Species topological roles in the networks
In the Asenanyo Forest Reserve, liana species in edge site were mainly peripherals, with the exception of four species (C .cucullata , M . chrhysophylla , M .guineensis , Morinda morindoides ) which acted as connectors (Figure 4a). Millettia lutens and Tiliacora dielsiana were the only module hub species of lianas in edge site. Network hubs did not occur among lianas in edge site. The connector and module hub species constituted 15.4 % of liana species in this site. The majority of the tree species also performed specialist role in edge site, but seven of the species (C . mildbraedii ,Hymenostegia afzelii , Trilepisium sp., Baphia nitida , Entandrophragma utile , Triplochiton scleroxylon ,N . papaverifera ) were connectors (Figure 5a). These generalist species formed 25 % of the tree species. In interior site, we had no liana connectors and network hubs, but two module hubs existed in this site (M . guineensis , S . elegans ), making up 5.6 % of liana species in interior site (Figure 4b). The rest of the liana species served as peripherals in interior site. Trees in interior site were mostly peripherals, with only one connector (Albizia zygia ) and one module hub (Bec) species (Figure 5b), but no network hub trees. These generalists were 5.7 % of the total tree species in this site. Within deep-interior site, we recorded two liana connectors (G . simplicifolia and S .preussii) and one liana module hub (S . elegans ) (Figure 4c), which together made up 10.3 % of the liana species in the site. The rest of the liana species in deep-interior site were peripherals. There were three connectors (C . mildbraedii ,Amphimas pterocarpoides , Turraeanthus africanus ) and one module hub of tree species (Homalium dewevrei ) in deep-interior site, but there was no network hub species (Figure 5c). These tree species composed of 8.6 % of the total number of species in deep-interior site.
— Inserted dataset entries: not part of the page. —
-- pv_equiv track=rewrite | github.com/jyu197/comp_sci_101 | apt8/EmailsCourse.py | emailsLargest
-- ===== SOURCE A (Python) =====
-- def emailsLargest(courses):
--     sizes = {}
--     for course in sorted(courses):
--         name = course.split(":")[0]
--         if name not in sizes:
--             sizes[name] = 0
--         else:
--             sizes[name] += 1
--     largest = max(sorted(sizes), key = sizes.get)
--     emails = []
--     for course in sorted(courses):
--         data = course.split(":")
--         if data[0] == largest:
--             emails.append(data[2])
--     return " ".join(emails)
-- ===== SOURCE B (Python) =====
-- def emailsLargest(courses):
--     groups = {}
--     for course in sorted(courses):
--         groups.setdefault(course.split(":")[0], []).append(course)
--     largest = max(sorted(groups), key=lambda n: len(groups[n]))
--     return " ".join(c.split(":")[2] for c in groups[largest])
-- ===== Notes on version B (the rewrite author's own statement) =====
-- stated objective: simpler
-- what changed: A scans sorted(courses) twice (first to build a count dict, then to re-split every course and filter the winner); B groups the course strings by name in a single pass and reads the winning group's emails directly, so the second full scan and the separate count dict disappear.
-- outside the precondition, e.g. on emailsLargest([]): A raises ValueError, B raises ValueError
import Mathlib
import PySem

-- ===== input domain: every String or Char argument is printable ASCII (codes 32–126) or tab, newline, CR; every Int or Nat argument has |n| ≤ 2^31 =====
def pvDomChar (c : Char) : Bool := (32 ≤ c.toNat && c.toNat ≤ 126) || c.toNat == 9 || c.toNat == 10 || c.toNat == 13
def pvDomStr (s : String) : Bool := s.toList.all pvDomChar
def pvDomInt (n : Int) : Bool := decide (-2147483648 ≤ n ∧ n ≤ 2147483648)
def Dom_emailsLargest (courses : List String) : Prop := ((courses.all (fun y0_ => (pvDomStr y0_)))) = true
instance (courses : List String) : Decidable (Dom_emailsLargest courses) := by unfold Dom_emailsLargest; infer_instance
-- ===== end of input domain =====

-- B groups the sorted course strings by name in one pass and reads the winning group's
-- emails directly, instead of A's two full scans (count dict, then re-split-and-filter).


-- ===== PORT A =====
-- course.split(":") is never empty, so [0] never raises and '.getD ""' on it is exact;
-- data[2] raises IndexError on courses with fewer than 3 fields — Pre_ excludes those.
def emailsLargest (courses : List String) : String :=
  let sortedC := PySem.List.sorted courses (fun s => s) false
  let sizes : PySem.Dict String Int := sortedC.foldl (fun d course =>
    let name := (PySem.List.pyGet? (((PySem.Str.split? course ":").getD [])) 0).getD ""
    if d.contains name = false then d.insert name 0 else d.modify name 0 (· + 1)) PySem.Dict.empty
  -- max(sorted(sizes), key=sizes.get); courses ≠ [] (Pre_) so max never sees an empty list
  let largest := (PySem.List.max? (PySem.List.sorted sizes.keys (fun s => s) false)
                    (fun n => sizes.getD n 0)).getD ""
  let emails := sortedC.foldl (fun acc course =>
    let data := ((PySem.Str.split? course ":").getD [])
    if (PySem.List.pyGet? data 0).getD "" = largest
      then acc ++ [(PySem.List.pyGet? data 2).getD ""] else acc) []
  PySem.Str.join " " emails

-- ===== PORT B =====
-- groups.setdefault(name, []).append(course) is d[name] = d.get(name, []) + [course], i.e. Dict.modify
def emailsLargest_alt (courses : List String) : String :=
  let groups : PySem.Dict String (List String) :=
    (PySem.List.sorted courses (fun s => s) false).foldl (fun d course =>
      d.modify ((PySem.List.pyGet? (((PySem.Str.split? course ":").getD [])) 0).getD "") [] (· ++ [course]))
      PySem.Dict.empty
  let largest := (PySem.List.max? (PySem.List.sorted groups.keys (fun s => s) false)
                    (fun n => ((groups.getD n []).length : Int))).getD ""
  PySem.Str.join " " ((groups.getD largest []).map
    (fun c => (PySem.List.pyGet? (((PySem.Str.split? c ":").getD [])) 2).getD ""))

-- ===== PRECONDITION & SPEC =====
-- the course name, course.split(":")[0] (split(":") is never empty, so this never raises)
def pvName (c : String) : String := (PySem.List.pyGet? (((PySem.Str.split? c ":").getD [])) 0).getD ""

-- Pre_ excludes exactly the inputs where A raises: the empty list (ValueError from max([]))
-- and inputs whose winning name (most frequent, alphabetically least on ties) labels some
-- course with fewer than 3 ':'-fields (IndexError from data[2]).
def Pre_emailsLargest (courses : List String) : Prop :=
  courses ≠ [] ∧ ∃ w ∈ courses.map pvName,
    (∀ m ∈ courses.map pvName,
       (courses.map pvName).count m < (courses.map pvName).count w ∨
       ((courses.map pvName).count m = (courses.map pvName).count w ∧ w.toList ≤ m.toList)) ∧
    ∀ c ∈ courses, pvName c = w → 3 ≤ (((PySem.Str.split? c ":").getD [])).length
instance (courses : List String) : Decidable (Pre_emailsLargest courses) := by
  unfold Pre_emailsLargest; infer_instance
def pvWitness_emailsLargest : List String := ["a:b:c"]
def Spec_emailsLargest (courses : List String) (out : String) : Prop := out = emailsLargest_alt courses
instance (courses : List String) (out : String) : Decidable (Spec_emailsLargest courses out) := by unfold Spec_emailsLargest; infer_instance

-- ===== CLAIM (what is proved, stated in full; the proofs are below) =====
def Claim_equal_emailsLargest : Prop := ∀ (courses : List String), Dom_emailsLargest courses → Pre_emailsLargest courses → Spec_emailsLargest courses (emailsLargest courses)

-- ===== LEMMAS AND PROOFS =====

-- A's counting loop: keys in first-occurrence order
lemma foldA_keys (l : List String) (d : PySem.Dict String Int) :
    (l.foldl (fun d course =>
      if d.contains (pvName course) = false then d.insert (pvName course) 0
      else d.modify (pvName course) 0 (· + 1)) d).keys
    = PySem.Set.update d.keys (l.map pvName) := by
  induction l generalizing d with
  | nil => simp [PySem.Set.update]
  | cons c t ih =>
    simp only [List.foldl_cons, List.map_cons, PySem.Set.update_cons]
    by_cases hc : d.contains (pvName c) = false
    · rw [if_pos hc, ih, PySem.Dict.keys_insert_of_not_contains _ _ hc,
        PySem.Set.add_of_not_mem (fun hm =>
          absurd ((PySem.Dict.contains_iff_mem_keys _ _).2 hm) (by simp [hc]))]
    · have hc' : d.contains (pvName c) = true := by simpa using hc
      rw [if_neg hc, ih, PySem.Dict.keys_modify,
        PySem.Dict.keys_insert_of_contains _ _ hc',
        PySem.Set.add_of_mem ((PySem.Dict.contains_iff_mem_keys _ _).1 hc')]

-- A's counting loop: the stored count is (#occurrences − 1) for fresh keys
lemma foldA_getD (l : List String) (d : PySem.Dict String Int) (n : String) :
    (l.foldl (fun d course =>
      if d.contains (pvName course) = false then d.insert (pvName course) 0
      else d.modify (pvName course) 0 (· + 1)) d).getD n 0
    = if d.contains n then d.getD n 0 + ((l.map pvName).count n : Int)
      else if n ∈ l.map pvName then ((l.map pvName).count n : Int) - 1 else 0 := by
  induction l generalizing d with
  | nil =>
    by_cases h : d.contains n
    · simp [h]
    · simp [h, PySem.Dict.getD_of_not_contains _ _ (by simpa using h)]
  | cons c t ih =>
    simp only [List.foldl_cons]
    by_cases hc : d.contains (pvName c) = false
    · rw [if_pos hc, ih]
      by_cases hn : n = pvName c
      · subst hn
        simp only [PySem.Dict.contains_insert, PySem.Dict.getD_insert, List.map_cons,
          List.count_cons, List.mem_cons, beq_self_eq_true, if_pos rfl, true_or, if_true,
          BEq.rfl, Bool.true_or, hc]
        push_cast
        omega
      · simp only [PySem.Dict.contains_insert, PySem.Dict.getD_insert, List.map_cons,
          List.count_cons, List.mem_cons, hn, if_false, if_neg hn,
          beq_iff_eq, Ne.symm hn, decide_false, Bool.false_or]
        simp [hn]
    · have hc' : d.contains (pvName c) = true := by simpa using hc
      rw [if_neg hc, ih]
      by_cases hn : n = pvName c
      · subst hn
        simp only [PySem.Dict.contains_modify, PySem.Dict.getD_modify, List.map_cons,
          List.count_cons, BEq.rfl, Bool.true_or, hc', if_pos rfl, beq_self_eq_true]
        push_cast
        omega
      · simp only [PySem.Dict.contains_modify, PySem.Dict.getD_modify, List.map_cons,
          List.count_cons, if_neg hn, beq_iff_eq, Ne.symm hn, decide_false, Bool.false_or]
        simp [hn]

-- B's grouping loop: the stored group is the in-order sublist with that name
lemma foldB_getD (l : List String) (d : PySem.Dict String (List String)) (n : String) :
    (l.foldl (fun d course => d.modify (pvName course) [] (· ++ [course])) d).getD n []
    = d.getD n [] ++ l.filter (fun c => pvName c == n) := by
  induction l generalizing d with
  | nil => simp
  | cons c t ih =>
    simp only [List.foldl_cons, List.filter_cons]
    rw [ih]
    by_cases hn : pvName c = n
    · simp [PySem.Dict.getD_modify, hn]
    · simp [PySem.Dict.getD_modify, hn, Ne.symm hn]

-- first-argmax is invariant under shifting the key by 1
lemma max?_shift_aux (l : List String) (f g : String → Int)
    (h : ∀ x ∈ l, g x = f x + 1) :
    ∀ acc : Option String, (∀ m, acc = some m → g m = f m + 1) →
      l.foldl (fun acc x => acc.elim (some x)
        (fun m => if f m < f x then some x else some m)) acc
      = l.foldl (fun acc x => acc.elim (some x)
        (fun m => if g m < g x then some x else some m)) acc := by
  induction l with
  | nil => intro acc _; rfl
  | cons c t ih =>
    intro acc hacc
    have hc : g c = f c + 1 := h c (by simp)
    have ht : ∀ x ∈ t, g x = f x + 1 := fun x hx => h x (List.mem_cons_of_mem _ hx)
    simp only [List.foldl_cons]
    cases acc with
    | none => exact ih ht (some c) (by intro m hm; cases hm; exact hc)
    | some m =>
      have hm : g m = f m + 1 := hacc m rfl
      simp only [Option.elim_some]
      by_cases hlt : f m < f c
      · rw [if_pos hlt, if_pos (show g m < g c by omega)]
        exact ih ht (some c) (by intro x hx; cases hx; exact hc)
      · rw [if_neg hlt, if_neg (show ¬ g m < g c by omega)]
        exact ih ht (some m) (by intro x hx; cases hx; exact hm)

lemma max?_shift (l : List String) (f g : String → Int)
    (h : ∀ x ∈ l, g x = f x + 1) :
    PySem.List.max? l f = PySem.List.max? l g := by
  have e : ∀ k : String → Int, PySem.List.max? l k
      = l.foldl (fun acc x => acc.elim (some x)
          (fun m => if k m < k x then some x else some m)) none := by
    intro k
    unfold PySem.List.max?
    congr 1
    funext acc x
    cases acc <;> rfl
  rw [e f, e g]
  exact max?_shift_aux l f g h none (by intro m hm; cases hm)

-- emails loop of A is a filter-map
lemma emailsA_eq (l : List String) (largest : String) :
    l.foldl (fun acc course =>
      if pvName course = largest
        then acc ++ [(PySem.List.pyGet? (((PySem.Str.split? course ":").getD [])) 2).getD ""] else acc) []
    = (l.filter (fun c => pvName c == largest)).map
        (fun c => (PySem.List.pyGet? (((PySem.Str.split? c ":").getD [])) 2).getD "") := by
  have hfn : (fun (acc : List String) course =>
      if pvName course = largest
        then acc ++ [(PySem.List.pyGet? (((PySem.Str.split? course ":").getD [])) 2).getD ""] else acc)
    = (fun acc c => if (fun c => pvName c == largest) c = true
        then acc ++ [(fun c => (PySem.List.pyGet? (((PySem.Str.split? c ":").getD [])) 2).getD "") c] else acc) := by
    funext acc c; simp
  rw [hfn, PySem.List.foldl_append_if]
  simp

-- ===== VERDICT (by name: the statement is the Claim_ definition above) =====
theorem emailsLargest_spec : Claim_equal_emailsLargest := by
  intro courses _ _
  unfold Spec_emailsLargest emailsLargest emailsLargest_alt
  have hpv : ∀ c : String,
      (PySem.List.pyGet? (((PySem.Str.split? c ":").getD [])) 0).getD "" = pvName c :=
    fun _ => rfl
  simp only [hpv]
  simp only [foldA_keys, PySem.Dict.keys_foldl_modify_key, PySem.Dict.keys_empty,
    PySem.Set.update_nil_left]
  rw [max?_shift _ _ (fun n => ((((PySem.List.sorted courses (fun s => s) false).foldl
        (fun d course => d.modify (pvName course) [] (· ++ [course]))
        PySem.Dict.empty).getD n []).length : Int)) ?_]
  · rw [emailsA_eq, foldB_getD]
    simp [PySem.Dict.getD_empty]
  · intro n hn
    have hnK : n ∈ (PySem.List.sorted courses (fun s => s) false).map pvName := by
      have h1 := (PySem.List.mem_sorted _ _ _ _).1 hn
      exact (PySem.Set.mem_ofList _ _).1 h1
    dsimp only
    rw [foldB_getD, foldA_getD]
    simp only [PySem.Dict.contains_empty, PySem.Dict.getD_empty, if_false, hnK, if_true,
      List.nil_append, Bool.false_eq_true]
    have hcnt : ((PySem.List.sorted courses (fun s => s) false).filter
        (fun c => pvName c == n)).length
        = ((PySem.List.sorted courses (fun s => s) false).map pvName).count n := by
      rw [List.count_eq_countP, List.countP_map]
      rw [← List.countP_eq_length_filter]
      rfl
    rw [hcnt]
    omega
We recorded G . simplicifolia , C . tarquense ,A . kamerunensis and Combretum paniculatum as connector liana species within edge site of the Suhuma Forest Reserve, while the majority of the liana species were peripherals (Figure 6a).C . africanus was a network hub in the edge site. The above mentioned generalists constituted 11.4 % of the total liana species. Five tree species acted as connectors in edge site (C .mildbraedii , Celtis philippensis , Entandrophragma angolense , N . papaverifera , Trichilia prieuriana ), while one tree species was identified as a module hub (Calpocalyxbrevibracteatus ) (Figure 7a). Network hubs of tree species were not recorded in edge site. Together, the connector and module hub species formed 9.5 % of the total number of tree species in edge site. In interior site of Suhuma Forest Reserve, most of the liana species were peripherals. Generalist liana species were module hubs (A .pentagona , C . africanus , N .acuminata , M . fulvum ) and network hub (M .chrysophylla ), but with no connector species (Figure 6b). The above mentioned generalist species formed 12.2 % of liana species in interior site. The majority of the tree species in interior site of Suhuma Forest Reserve acted as peripherals. We did not identify connector tree species in this site, but a few module hub species occurred there (Albizia adianthifolia , C .mildbraedii , Sterculia oblonga ) (Figure 7b). These generalist species formed 6.5 % % of the tree species. In deep-interior site, lianas were mainly peripherals, except for G .simplicifolia , C . africanus , Neuropeltis prevosteoides and Alafia sp., that acted as connectors (Figure 6c). The above-mentioned generalists formed about 9.8 % of the total liana species. Tree species in deep-interior site were generally peripherals, except C . mildbraedii and Ricinodendron heudelotii (connectors), and Amp and Gut (module hubs) which formed 8.7 % of the tree species (Figure 7c).